Stored data entries

* * * * * * * * *

-- pv_equiv track=rewrite | github.com/okuribit333-lgtm/sol-screener-001 | src/scanner.py | _extract_handle
-- ===== SOURCE A (Python) =====
-- from typing import Optional
--
-- def _extract_handle(url: str) -> Optional[str]:
--     if not url:
--         return None
--     for prefix in [
--         "https://twitter.com/", "https://x.com/",
--         "http://twitter.com/", "http://x.com/",
--     ]:
--         if url.startswith(prefix):
--             h = url[len(prefix):].strip("/").split("?")[0]
--             return h if h else None
--     return None
-- ===== SOURCE B (Python) =====
-- from typing import Optional
--
-- def _extract_handle(url: str) -> Optional[str]:
--     scheme, s1, rest = url.partition("://")
--     if not s1 or scheme not in ("http", "https"):
--         return None
--     host, s2, path = rest.partition("/")
--     if not s2 or host not in ("twitter.com", "x.com"):
--         return None
--     return path.strip("/").split("?")[0] or None
-- ===== Notes on version B (the rewrite author's own statement) =====
-- stated objective: idiomatic
-- what changed: Replaces the scan over four literal URL prefixes by two str.partition splits (scheme on '://', host on '/') with tuple-membership tests, keeping the same strip('/').split('?')[0] tail.
import Mathlib
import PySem

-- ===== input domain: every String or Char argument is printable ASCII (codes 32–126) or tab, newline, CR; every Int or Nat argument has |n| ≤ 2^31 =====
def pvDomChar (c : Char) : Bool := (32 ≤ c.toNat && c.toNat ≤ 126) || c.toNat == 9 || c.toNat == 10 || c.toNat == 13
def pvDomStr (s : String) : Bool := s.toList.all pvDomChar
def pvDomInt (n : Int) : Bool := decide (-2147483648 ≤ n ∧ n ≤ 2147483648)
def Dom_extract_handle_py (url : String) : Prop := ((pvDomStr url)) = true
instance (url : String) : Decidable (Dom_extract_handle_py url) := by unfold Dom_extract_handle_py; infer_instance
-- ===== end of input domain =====

-- B replaces A's scan over four literal URL prefixes by two str.partition splits
-- (scheme on "://", host on "/") with membership tests; objective: idiomatic, same cost.

-- shared tail: `x.strip("/").split("?")[0]` then `h if h else None` / `or None`
-- (identical Python expression in A and B; split(sep) is never empty, so [0] is its head)
def pvTail (t : List Char) : Option String :=
  let h := (PySem.Chars.splitOn (PySem.Chars.stripChars t ['/']) ['?']).headD []
  if h = [] then none else some (String.ofList h)

-- ===== PORT A =====
-- the `for prefix in [...]` loop; `url[len(prefix):]` with a nonnegative start is List.drop
def pvLoopA (l : List Char) : List String → Option String
  | [] => none
  | p :: ps =>
      if PySem.Chars.startswith l p.toList then pvTail (l.drop p.toList.length)
      else pvLoopA l ps

def extract_handle_py (url : String) : Option String :=
  if url.toList = [] then none
  else pvLoopA url.toList
    ["https://twitter.com/", "https://x.com/", "http://twitter.com/", "http://x.com/"]

-- ===== PORT B =====
-- str.partition(sep): (part before the first occurrence, found?, part after); exact for sep ≠ ""
def pvPartition : List Char → List Char → List Char × Bool × List Char
  | [], _ => ([], false, [])
  | c :: rest, sep =>
      if sep.isPrefixOf (c :: rest) then ([], true, (c :: rest).drop sep.length)
      else
        let r := pvPartition rest sep
        (c :: r.1, r.2.1, r.2.2)

def extract_handle_py_alt (url : String) : Option String :=
  match pvPartition url.toList "://".toList with
  | (scheme, s1, rest) =>
    if s1 = false ∨ (scheme ≠ "http".toList ∧ scheme ≠ "https".toList) then none
    else
      match pvPartition rest "/".toList with
      | (host, s2, path) =>
        if s2 = false ∨ (host ≠ "twitter.com".toList ∧ host ≠ "x.com".toList) then none
        else pvTail path

-- ===== PRECONDITION & SPEC =====
def Spec_extract_handle_py (url : String) (out : Option String) : Prop := out = extract_handle_py_alt url
instance (url : String) (out : Option String) : Decidable (Spec_extract_handle_py url out) := by unfold Spec_extract_handle_py; infer_instance

-- ===== CLAIM (what is proved, stated in full; the proofs are below) =====
def Claim_equal_extract_handle_py : Prop := ∀ (url : String), Dom_extract_handle_py url → Spec_extract_handle_py url (extract_handle_py url)

-- ===== LEMMAS AND PROOFS =====

-- partition finds the separator right after p when the separator's first char does not occur in p
theorem pvPartition_of_prefix (p q sep' : List Char) (s0 : Char) (hnp : s0 ∉ p) :
    pvPartition (p ++ (s0 :: sep') ++ q) (s0 :: sep') = (p, true, q) := by
  induction p with
  | nil =>
      simp only [List.nil_append, pvPartition, List.cons_append]
      rw [if_pos (List.isPrefixOf_iff_prefix.mpr ⟨q, by simp⟩)]
      simp [show (s0 :: sep').length = sep'.length + 1 from rfl]
  | cons a p' ih =>
      have ha : a ≠ s0 := fun h => hnp (by simp [h])
      have hrec := ih (fun h => hnp (List.mem_cons_of_mem _ h))
      simp only [List.cons_append, List.append_assoc] at hrec ⊢
      rw [pvPartition, if_neg]
      · simp [hrec]
      · intro hpf
        rcases List.isPrefixOf_iff_prefix.mp hpf with ⟨t, ht⟩
        exact ha (by injection ht with h1 _; exact h1.symm)

-- soundness: a successful partition decomposes the input around the separator
theorem pvPartition_sound (l sep p q : List Char) (h : pvPartition l sep = (p, true, q)) :
    l = p ++ sep ++ q := by
  induction l generalizing p q with
  | nil => simp [pvPartition] at h
  | cons c rest ih =>
      by_cases hpf : sep.isPrefixOf (c :: rest)
      · rw [pvPartition, if_pos hpf] at h
        injection h with h1 h2; injection h2 with h2a h2b
        subst h1; subst h2b
        simpa using (List.prefix_iff_eq_append.mp (List.isPrefixOf_iff_prefix.mp hpf)).symm
      · rw [pvPartition, if_neg hpf] at h
        injection h with h1 h2; injection h2 with h2a h2b
        subst h1; subst h2b
        have := ih _ _ (show pvPartition rest sep =
          ((pvPartition rest sep).1, true, (pvPartition rest sep).2.2) by rw [← h2a])
        conv_lhs => rw [this]
        simp

-- startswith as a proposition / its negation
theorem pv_startswith_true (l p : List Char) (h : p <+: l) : PySem.Chars.startswith l p = true :=
  (PySem.Chars.startswith_iff l p).mpr h
theorem pv_startswith_false (l p : List Char) (h : ¬ p <+: l) :
    ¬ PySem.Chars.startswith l p = true :=
  fun hb => h ((PySem.Chars.startswith_iff l p).mp hb)

-- positive case: if url = scheme ++ "://" ++ host ++ "/" ++ t for an accepted scheme and host,
-- B returns pvTail t
theorem pvB_pos (t : List Char) (sch hostl : List Char)
    (hch : ':' ∉ sch) (hsh : '/' ∉ hostl)
    (hscheme : ¬ (sch ≠ "http".toList ∧ sch ≠ "https".toList))
    (hhost : ¬ (hostl ≠ "twitter.com".toList ∧ hostl ≠ "x.com".toList))
    (url : String) (hurl : url.toList = sch ++ (':' :: "//".toList) ++ (hostl ++ ('/' :: []) ++ t)) :
    extract_handle_py_alt url = pvTail t := by
  have h1 : pvPartition url.toList "://".toList = (sch, true, hostl ++ ('/' :: []) ++ t) := by
    rw [hurl]; exact pvPartition_of_prefix sch _ _ ':' hch
  have h2 : pvPartition (hostl ++ ('/' :: []) ++ t) ('/' :: []) = (hostl, true, t) :=
    pvPartition_of_prefix hostl t [] '/' hsh
  unfold extract_handle_py_alt
  rw [h1]
  simp only [show ("/".toList : List Char) = '/' :: [] from rfl, h2]
  rw [if_neg (not_or.mpr ⟨by simp, hscheme⟩), if_neg (not_or.mpr ⟨by simp, hhost⟩)]

theorem extract_handle_py_spec' (url : String) :
    extract_handle_py url = extract_handle_py_alt url := by
  set l := url.toList with hl
  by_cases h1 : "https://twitter.com/".toList <+: l
  · rcases h1 with ⟨t, ht⟩
    have hA : extract_handle_py url = pvTail t := by
      unfold extract_handle_py
      simp only [pvLoopA]
      rw [if_neg (by rw [← hl, ← ht]; simp), ← hl,
        if_pos (pv_startswith_true l _ ⟨t, ht⟩), ← ht]
      simp
    rw [hA, pvB_pos t "https".toList "twitter.com".toList (by decide) (by decide)
      (by simp) (by simp) url (by rw [← hl, ← ht]; rfl)]
  · by_cases h2 : "https://x.com/".toList <+: l
    · rcases h2 with ⟨t, ht⟩
      have hA : extract_handle_py url = pvTail t := by
        unfold extract_handle_py
        simp only [pvLoopA]
        rw [if_neg (by rw [← hl, ← ht]; simp), ← hl,
          if_neg (pv_startswith_false l _ h1), if_pos (pv_startswith_true l _ ⟨t, ht⟩), ← ht]
        simp
      rw [hA, pvB_pos t "https".toList "x.com".toList (by decide) (by decide)
        (by simp) (by simp) url (by rw [← hl, ← ht]; rfl)]
    · by_cases h3 : "http://twitter.com/".toList <+: l
      · rcases h3 with ⟨t, ht⟩
        have hA : extract_handle_py url = pvTail t := by
          unfold extract_handle_py
          simp only [pvLoopA]
          rw [if_neg (by rw [← hl, ← ht]; simp), ← hl,
            if_neg (pv_startswith_false l _ h1), if_neg (pv_startswith_false l _ h2),
            if_pos (pv_startswith_true l _ ⟨t, ht⟩), ← ht]
          simp
        rw [hA, pvB_pos t "http".toList "twitter.com".toList (by decide) (by decide)
          (by simp) (by simp) url (by rw [← hl, ← ht]; rfl)]
      · by_cases h4 : "http://x.com/".toList <+: l
        · rcases h4 with ⟨t, ht⟩
          have hA : extract_handle_py url = pvTail t := by
            unfold extract_handle_py
            simp only [pvLoopA]
            rw [if_neg (by rw [← hl, ← ht]; simp), ← hl,
              if_neg (pv_startswith_false l _ h1), if_neg (pv_startswith_false l _ h2),
              if_neg (pv_startswith_false l _ h3), if_pos (pv_startswith_true l _ ⟨t, ht⟩), ← ht]
            simp
          rw [hA, pvB_pos t "http".toList "x.com".toList (by decide) (by decide)
            (by simp) (by simp) url (by rw [← hl, ← ht]; rfl)]
        · -- no prefix matches: A returns none, and so must B
          have hA : extract_handle_py url = none := by
            unfold extract_handle_py
            simp only [pvLoopA]
            by_cases hnil : url.toList = []
            · rw [if_pos hnil]
            · rw [if_neg hnil, ← hl,
                if_neg (pv_startswith_false l _ h1), if_neg (pv_startswith_false l _ h2),
                if_neg (pv_startswith_false l _ h3), if_neg (pv_startswith_false l _ h4)]
          rw [hA]
          unfold extract_handle_py_alt
          rcases hm1 : pvPartition url.toList "://".toList with ⟨sch, f1, rest⟩
          by_cases hf1 : f1 = false ∨ (sch ≠ "http".toList ∧ sch ≠ "https".toList)
          · simp only [if_pos hf1]
          · simp only [if_neg hf1]
            have hschm : sch = "http".toList ∨ sch = "https".toList := by tauto
            have hft : f1 = true := by cases f1 <;> tauto
            subst hft
            have hdec : l = sch ++ "://".toList ++ rest := hl ▸ pvPartition_sound _ _ _ _ hm1
            rcases hm2 : pvPartition rest "/".toList with ⟨hostl, f2, path⟩
            by_cases hf2 : f2 = false ∨ (hostl ≠ "twitter.com".toList ∧ hostl ≠ "x.com".toList)
            · simp only [if_pos hf2]
            · exfalso
              have hhostm : hostl = "twitter.com".toList ∨ hostl = "x.com".toList := by tauto
              have hft2 : f2 = true := by cases f2 <;> tauto
              subst hft2
              have hdec2 : rest = hostl ++ "/".toList ++ path := pvPartition_sound _ _ _ _ hm2
              rw [hdec2] at hdec
              rcases hschm with hs | hs <;> rcases hhostm with hh | hh <;>
                subst hs <;> subst hh
              · exact h3 ⟨path, by rw [hdec]; rfl⟩
              · exact h4 ⟨path, by rw [hdec]; rfl⟩
              · exact h1 ⟨path, by rw [hdec]; rfl⟩
              · exact h2 ⟨path, by rw [hdec]; rfl⟩

-- ===== VERDICT (by name: the statement is the Claim_ definition above) =====
theorem extract_handle_py_spec : Claim_equal_extract_handle_py := by
  intro url _
  exact extract_handle_py_spec' url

* * * * * * * * *

• EXERCISE
Wherever the word "pvDomChar" appears in a line of the data above, copy that line.

• RESULT BELOW
def pvDomChar (c : Char) : Bool := (32 ≤ c.toNat && c.toNat ≤ 126) || c.toNat == 9 || c.toNat == 10 || c.toNat == 13
def pvDomStr (s : String) : Bool := s.toList.all pvDomChar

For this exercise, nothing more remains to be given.